In the GO based enrichment analysis (Fig. 3A), cytoplasm was the top significantly enriched cellular component, then is intracellular part and macromolecular complex. Other cellular components were also significantly enriched including organelle membrane, ribosome and nucleosome. The cellular component enrichment analysis result was consist with subcellular location prediction result (Fig. 2B), which suggested Khib proteins were distributed in various subcellular locations or components among which cytoplasm was the first preferred subcellular place. In the molecular function level, the majorities dramatically enriched terms were ribosome, translation factors and peptidase activity related, implying protein metabolism including both protein synthesis and protein degradation is possibly influenced by Khib modification. Correspondingly, the top two markedly enriched peptide biosynthetic processes and peptide metabolic process in biological process analysis further consolidated this assumption. A number of carbon metabolism, respiration and energy production related biological processes were dramatically enriched, such as cellular respiration, single-organism carbohydrate catabolic, aerobic respiration, oxoacid metabolic, carboxylic acid metabolic, ribose phosphate metabolic and hydrogen transport, which indicated the potential regulation role of Khib in carbohydrate metabolism energy production.
In the KEGG pathway enrichment analysis (Fig. 3B and Table S2), consistent with the dramatically enriched ribosome and protein metabolism related terms in the category of molecular function and biological process (Fig. 3A), we observed the most significantly enriched pathway was ribosome and the third dramatically enriched pathway was proteasome. As shown in Fig. 4A, both the large subunit and small unit of ribosomal protein were Khib modified with multiple sites. All the three major domains of proteasome complex also exhibited many Khib sites (Fig. 4B). Protein Khib modification may exert a critical role in both protein biosynthesis and protein degradation. In addition, the enriched amino acid metabolism related pathways including alanine, aspartate, glutamate, cysteine, methionine, glycine, serine, threonine, arginine, valine, leucine and isoleucine metabolism provided supplementary evidence to this viewpoint.
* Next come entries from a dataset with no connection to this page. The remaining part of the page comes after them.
-- pv_equiv track=rewrite | github.com/ligato/vpp-agent | tests/robot/libraries/vat_term.py | Convert_ETCD_Dump_To_JSON
-- ===== SOURCE A (Python) =====
-- def Convert_ETCD_Dump_To_JSON(dump):
--     etcd_json = '['
--     key = ''
--     data = ''
--     firstline = True
--     for line in dump.splitlines():
--         if line.strip() != '':
--             if line[0] == '/':
--                 if not firstline:
--                     etcd_json += '{"key":"'+key+'","node":"'+node+'","name":"'+name+'","type":"'+type+'","data":'+data+'},'
--                 key = line
--                 node = key.split('/')[2]
--                 name = key.split('/')[-1]
--                 type = key.split('/')[4]
--                 data = ''
--                 firstline = False
--             else:
--                 data += line
--     if not firstline:
--         etcd_json += '{"key":"'+key+'","node":"'+node+'","name":"'+name+'","type":"'+type+'","data":'+data+'}'
--     etcd_json += ']'
--     return etcd_json
-- ===== SOURCE B (Python) =====
-- def Convert_ETCD_Dump_To_JSON(dump):
--     records = []
--     for line in dump.splitlines():
--         if line.strip() == '':
--             continue
--         if line.startswith('/'):
--             parts = line.split('/')
--             records.append([line, parts[2], parts[-1], parts[4], ''])
--         elif records:
--             records[-1][4] += line
--     return '[' + ','.join(
--         '{"key":"' + k + '","node":"' + n + '","name":"' + m + '","type":"' + t + '","data":' + d + '}'
--         for k, n, m, t, d in records) + ']'
-- ===== Notes on version B (the rewrite author's own statement) =====
-- stated objective: simpler
-- what changed: A's single stateful loop (firstline flag, running output string, manual trailing-comma emission) is replaced by a two-pass decomposition: first build a list of records (key/node/name/type/accumulated data), then format each record and ','.join them.
import Mathlib
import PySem

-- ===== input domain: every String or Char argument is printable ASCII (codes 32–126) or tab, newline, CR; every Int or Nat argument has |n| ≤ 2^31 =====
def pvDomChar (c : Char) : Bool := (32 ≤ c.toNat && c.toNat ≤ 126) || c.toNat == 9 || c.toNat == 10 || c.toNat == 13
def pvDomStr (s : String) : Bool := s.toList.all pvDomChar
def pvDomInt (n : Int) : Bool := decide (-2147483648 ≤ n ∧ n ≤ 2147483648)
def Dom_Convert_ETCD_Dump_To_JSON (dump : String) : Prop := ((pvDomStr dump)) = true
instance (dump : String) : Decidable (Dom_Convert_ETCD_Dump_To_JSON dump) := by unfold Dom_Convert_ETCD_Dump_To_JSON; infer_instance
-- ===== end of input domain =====

-- B replaces A's single stateful loop (firstline flag, running string with manual
-- trailing-comma handling) by a two-pass record-list build followed by a join; objective: simpler.

-- ===== PORT A =====
-- A's loop state: etcd_json, key, node, name, type, data, firstline.
structure PvStA where
  json : String
  key : String
  node : String
  name : String
  ty : String
  data : String
  first : Bool
deriving Repr, DecidableEq

-- the record string A appends (the same expression appears twice in A's source)
def pvEmitA (s : PvStA) : String :=
  "{\"key\":\"" ++ s.key ++ "\",\"node\":\"" ++ s.node ++ "\",\"name\":\"" ++ s.name
    ++ "\",\"type\":\"" ++ s.ty ++ "\",\"data\":" ++ s.data ++ "}"

-- one iteration of A's for-loop.  key.split('/')[i] raises IndexError when absent in
-- Python (excluded by Pre_); here `.getD ""` stands in on those excluded inputs.
def pvStepA (s : PvStA) (line : String) : PvStA :=
  if PySem.Str.strip line ≠ "" then
    if PySem.Str.pyGet? line 0 == some '/' then
      let json := if !s.first then s.json ++ pvEmitA s ++ "," else s.json
      let parts := (PySem.Str.split? line "/").getD []
      { json := json, key := line,
        node := (PySem.List.pyGet? parts 2).getD "",
        name := (PySem.List.pyGet? parts (-1)).getD "",
        ty := (PySem.List.pyGet? parts 4).getD "",
        data := "", first := false }
    else
      { s with data := s.data ++ line }
  else s

def Convert_ETCD_Dump_To_JSON (dump : String) : String :=
  let s := (PySem.Str.splitlines dump).foldl pvStepA ⟨"[", "", "", "", "", "", true⟩
  (if !s.first then s.json ++ pvEmitA s else s.json) ++ "]"

-- ===== PORT B =====
-- a parsed record: key, node, name, type, accumulated data
structure PvRec where
  key : String
  node : String
  name : String
  ty : String
  data : String
deriving Repr, DecidableEq

-- records[-1][4] += line
def pvAppendLast : List PvRec → String → List PvRec
  | [], _ => []
  | [r], line => [{ r with data := r.data ++ line }]
  | r :: rs, line => r :: pvAppendLast rs line

-- one iteration of B's record-building loop
def pvStepB (recs : List PvRec) (line : String) : List PvRec :=
  if PySem.Str.strip line == "" then recs
  else if PySem.Str.startswith line "/" then
    let parts := (PySem.Str.split? line "/").getD []
    recs ++ [⟨line, (PySem.List.pyGet? parts 2).getD "",
                    (PySem.List.pyGet? parts (-1)).getD "",
                    (PySem.List.pyGet? parts 4).getD "", ""⟩]
  else if recs.isEmpty then recs
  else pvAppendLast recs line

-- the formatting pass
def pvFmt (r : PvRec) : String :=
  "{\"key\":\"" ++ r.key ++ "\",\"node\":\"" ++ r.node ++ "\",\"name\":\"" ++ r.name
    ++ "\",\"type\":\"" ++ r.ty ++ "\",\"data\":" ++ r.data ++ "}"

def Convert_ETCD_Dump_To_JSON_alt (dump : String) : String :=
  "[" ++ PySem.Str.join "," (((PySem.Str.splitlines dump).foldl pvStepB []).map pvFmt) ++ "]"

-- ===== PRECONDITION & SPEC =====
-- Pre_ excludes exactly the dumps on which Python A raises IndexError: a nonblank line
-- starting with '/' whose split('/') has fewer than 5 pieces (key.split('/')[4] / [2]).
def Pre_Convert_ETCD_Dump_To_JSON (dump : String) : Prop :=
  ∀ line ∈ PySem.Str.splitlines dump,
    PySem.Str.strip line ≠ "" → PySem.Str.startswith line "/" = true →
      5 ≤ ((PySem.Str.split? line "/").getD []).length
instance (dump : String) : Decidable (Pre_Convert_ETCD_Dump_To_JSON dump) := by
  unfold Pre_Convert_ETCD_Dump_To_JSON; infer_instance

def pvWitness_Convert_ETCD_Dump_To_JSON : String :=
  "/vnf-agent/node1/vpp/interface/if1\n{\"x\":1}\n\n/vnf-agent/node2/vpp/bd/bd1"

def Spec_Convert_ETCD_Dump_To_JSON (dump : String) (out : String) : Prop :=
  out = Convert_ETCD_Dump_To_JSON_alt dump
instance (dump : String) (out : String) : Decidable (Spec_Convert_ETCD_Dump_To_JSON dump out) := by
  unfold Spec_Convert_ETCD_Dump_To_JSON; infer_instance

-- ===== CLAIM (what is proved, stated in full; the proofs are below) =====
def Claim_equal_Convert_ETCD_Dump_To_JSON : Prop :=
  ∀ (dump : String), Dom_Convert_ETCD_Dump_To_JSON dump →
    Pre_Convert_ETCD_Dump_To_JSON dump →
      Spec_Convert_ETCD_Dump_To_JSON dump (Convert_ETCD_Dump_To_JSON dump)

-- ===== LEMMAS AND PROOFS =====

-- "s ++ "," ++ (s' ++ "," ++ (… ++ ","))" — the comma-terminated chain of strings
def pvChainStr : List String → String
  | [] => ""
  | s :: l => s ++ "," ++ pvChainStr l

-- A's state determined by B's record list
def pvInv (s : PvStA) (recs : List PvRec) : Prop :=
  match recs.getLast? with
  | none => s.first = true ∧ s.json = "["
  | some r => s = ⟨"[" ++ pvChainStr (recs.dropLast.map pvFmt), r.key, r.node, r.name, r.ty, r.data, false⟩

theorem pv_cond_eq (l : List Char) :
    (PySem.List.pyGet? l 0 = some '/') ↔ PySem.Chars.startswith l ['/'] = true := by
  rw [PySem.Chars.startswith_iff]
  cases l with
  | nil => simp [PySem.List.pyGet?]
  | cons c cs => simp [PySem.List.pyGet?, PySem.List.pyIdx?, List.cons_prefix_cons, eq_comm]

theorem pvChainStr_append (l : List String) (x : String) :
    pvChainStr (l ++ [x]) = pvChainStr l ++ (x ++ ",") := by
  induction l with
  | nil => simp [pvChainStr]
  | cons s l ih => simp [pvChainStr, ih, String.append_assoc]

theorem pvAppendLast_concat (rs : List PvRec) (r : PvRec) (line : String) :
    pvAppendLast (rs ++ [r]) line = rs ++ [{ r with data := r.data ++ line }] := by
  induction rs with
  | nil => simp [pvAppendLast]
  | cons a rs ih =>
    cases rs with
    | nil => simp [pvAppendLast]
    | cons b rs => simpa [pvAppendLast] using ih

theorem pv_join_concat (l : List String) (x : String) :
    pvChainStr l ++ x = PySem.Str.join "," (l ++ [x]) := by
  induction l with
  | nil =>
    have h1 : (PySem.Str.join "," [x]).toList = x.toList := by
      simp [PySem.Str.toList_join, PySem.Chars.join_singleton]
    simp [pvChainStr]
    exact (String.toList_injective h1).symm
  | cons s l ih =>
    have h2 : PySem.Str.join "," (s :: (l ++ [x])) = s ++ "," ++ PySem.Str.join "," (l ++ [x]) := by
      apply String.toList_injective
      cases l with
      | nil => simp [PySem.Str.toList_join, PySem.Chars.join_cons_cons, PySem.Chars.join_singleton]
      | cons a l => simp [PySem.Str.toList_join, PySem.Chars.join_cons_cons]
    simp [pvChainStr, h2, ← ih, String.append_assoc]

theorem pv_step (s : PvStA) (recs : List PvRec) (line : String) (h : pvInv s recs) :
    pvInv (pvStepA s line) (pvStepB recs line) := by
  by_cases hb : PySem.Str.strip line = ""
  · simpa [pvStepA, pvStepB, hb] using h
  · by_cases hsw : PySem.Chars.startswith line.toList ['/'] = true
    · rcases List.eq_nil_or_concat recs with rfl | ⟨rs, r, rfl⟩
      · obtain ⟨h1, h2⟩ : s.first = true ∧ s.json = "[" := by simpa [pvInv] using h
        simp [pvStepA, pvStepB, hb, hsw, pv_cond_eq, pvInv, pvChainStr, h1, h2]
      · have hseq : s = ⟨"[" ++ pvChainStr (rs.map pvFmt), r.key, r.node, r.name, r.ty, r.data, false⟩ := by
          simpa [pvInv, List.getLast?_concat, List.dropLast_concat] using h
        subst hseq
        simp [pvStepA, pvStepB, hb, hsw, pv_cond_eq, pvInv,
          pvChainStr_append, pvEmitA, pvFmt, String.append_assoc]
    · rcases List.eq_nil_or_concat recs with rfl | ⟨rs, r, rfl⟩
      · obtain ⟨h1, h2⟩ : s.first = true ∧ s.json = "[" := by simpa [pvInv] using h
        simp [pvStepA, pvStepB, hb, hsw, pv_cond_eq, pvInv, h1, h2]
      · have hseq : s = ⟨"[" ++ pvChainStr (rs.map pvFmt), r.key, r.node, r.name, r.ty, r.data, false⟩ := by
          simpa [pvInv, List.getLast?_concat, List.dropLast_concat] using h
        subst hseq
        simp [pvStepA, pvStepB, hb, hsw, pv_cond_eq, pvInv, pvAppendLast_concat]

theorem pv_fold (l : List String) (s : PvStA) (recs : List PvRec) (h : pvInv s recs) :
    pvInv (l.foldl pvStepA s) (l.foldl pvStepB recs) := by
  induction l generalizing s recs with
  | nil => exact h
  | cons a l ih => exact ih _ _ (pv_step _ _ _ h)

-- ===== VERDICT (by name: the statement is the Claim_ definition above) =====
theorem Convert_ETCD_Dump_To_JSON_spec : Claim_equal_Convert_ETCD_Dump_To_JSON := by
  intro dump _ _
  unfold Spec_Convert_ETCD_Dump_To_JSON Convert_ETCD_Dump_To_JSON Convert_ETCD_Dump_To_JSON_alt
  have h := pv_fold (PySem.Str.splitlines dump) ⟨"[", "", "", "", "", "", true⟩ [] (by simp [pvInv])
  rcases List.eq_nil_or_concat ((PySem.Str.splitlines dump).foldl pvStepB []) with he | ⟨rs, r, he⟩
  · rw [he] at h
    simp only [pvInv, List.getLast?_nil] at h
    obtain ⟨h1, h2⟩ := h
    have hj : PySem.Str.join "," ([] : List String) = "" :=
      String.toList_injective (by simp [PySem.Str.toList_join, PySem.Chars.join_nil])
    simp [he, h1, h2, hj]
  · rw [he] at h
    have hseq : (PySem.Str.splitlines dump).foldl pvStepA ⟨"[", "", "", "", "", "", true⟩
        = ⟨"[" ++ pvChainStr (rs.map pvFmt), r.key, r.node, r.name, r.ty, r.data, false⟩ := by
      simpa [pvInv, List.getLast?_concat, List.dropLast_concat] using h
    rw [he, hseq]
    simp [pvEmitA, pvFmt, ← pv_join_concat, String.append_assoc]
Many carbon metabolism and energy production related pathways were also markedly enriched in the pathway analysis (Fig. 3B) including TCA cycle, glycolysis/gluconeogenesis, 2-Oxocarboxylic acid metabolism, pyruvate metabolism, pentose phosphate pathway, fatty acid degradation and oxidative phosphorylation. The representative pathways most directly to carbon metabolism and energy production; glycolysis/gluconeogenesis, TCA cycle and oxidative phosphorylation were shown in Fig. 5. Obviously, almost all the major members of the enzymes participating glycolysis/gluconeogenesis and TCA cycle were Khib modified (Fig. 5A,B), such as aconitate hydratase, malate dehydrogenase, isocitrate dehydrogenase, transketolase, succinate–CoA ligase, succinate dehydrogenase, pyruvate dehydrogenase complex, citrate synthase, glyceraldehyde-3-phosphate dehydrogenase, phosphoglycerate kinase, pyruvate kinase, fructose-bisphosphate aldolase, 6-phosphofructokinase, aldehyde dehydrogenase, glucose-6-phosphate isomerase and 2,3-bisphosphoglycerate-independent phosphoglycerate mutase. In addition, all the five protein complexes consisting electron transfer chain of oxidative phosphorylation exhibited various Khib sites on some subunits and protein components (Fig. 5C), implying Khib on the complexes probably influenced the electron and/or hydrogen transfer in the chain and final ATP synthesis process. Combing the markedly enriched carbon metabolism cell respiration and energy production related biological processes in biological process analysis (Fig. 3A); we infer protein Khib may play an important role in carbon metabolism and energy production activity adjust and control.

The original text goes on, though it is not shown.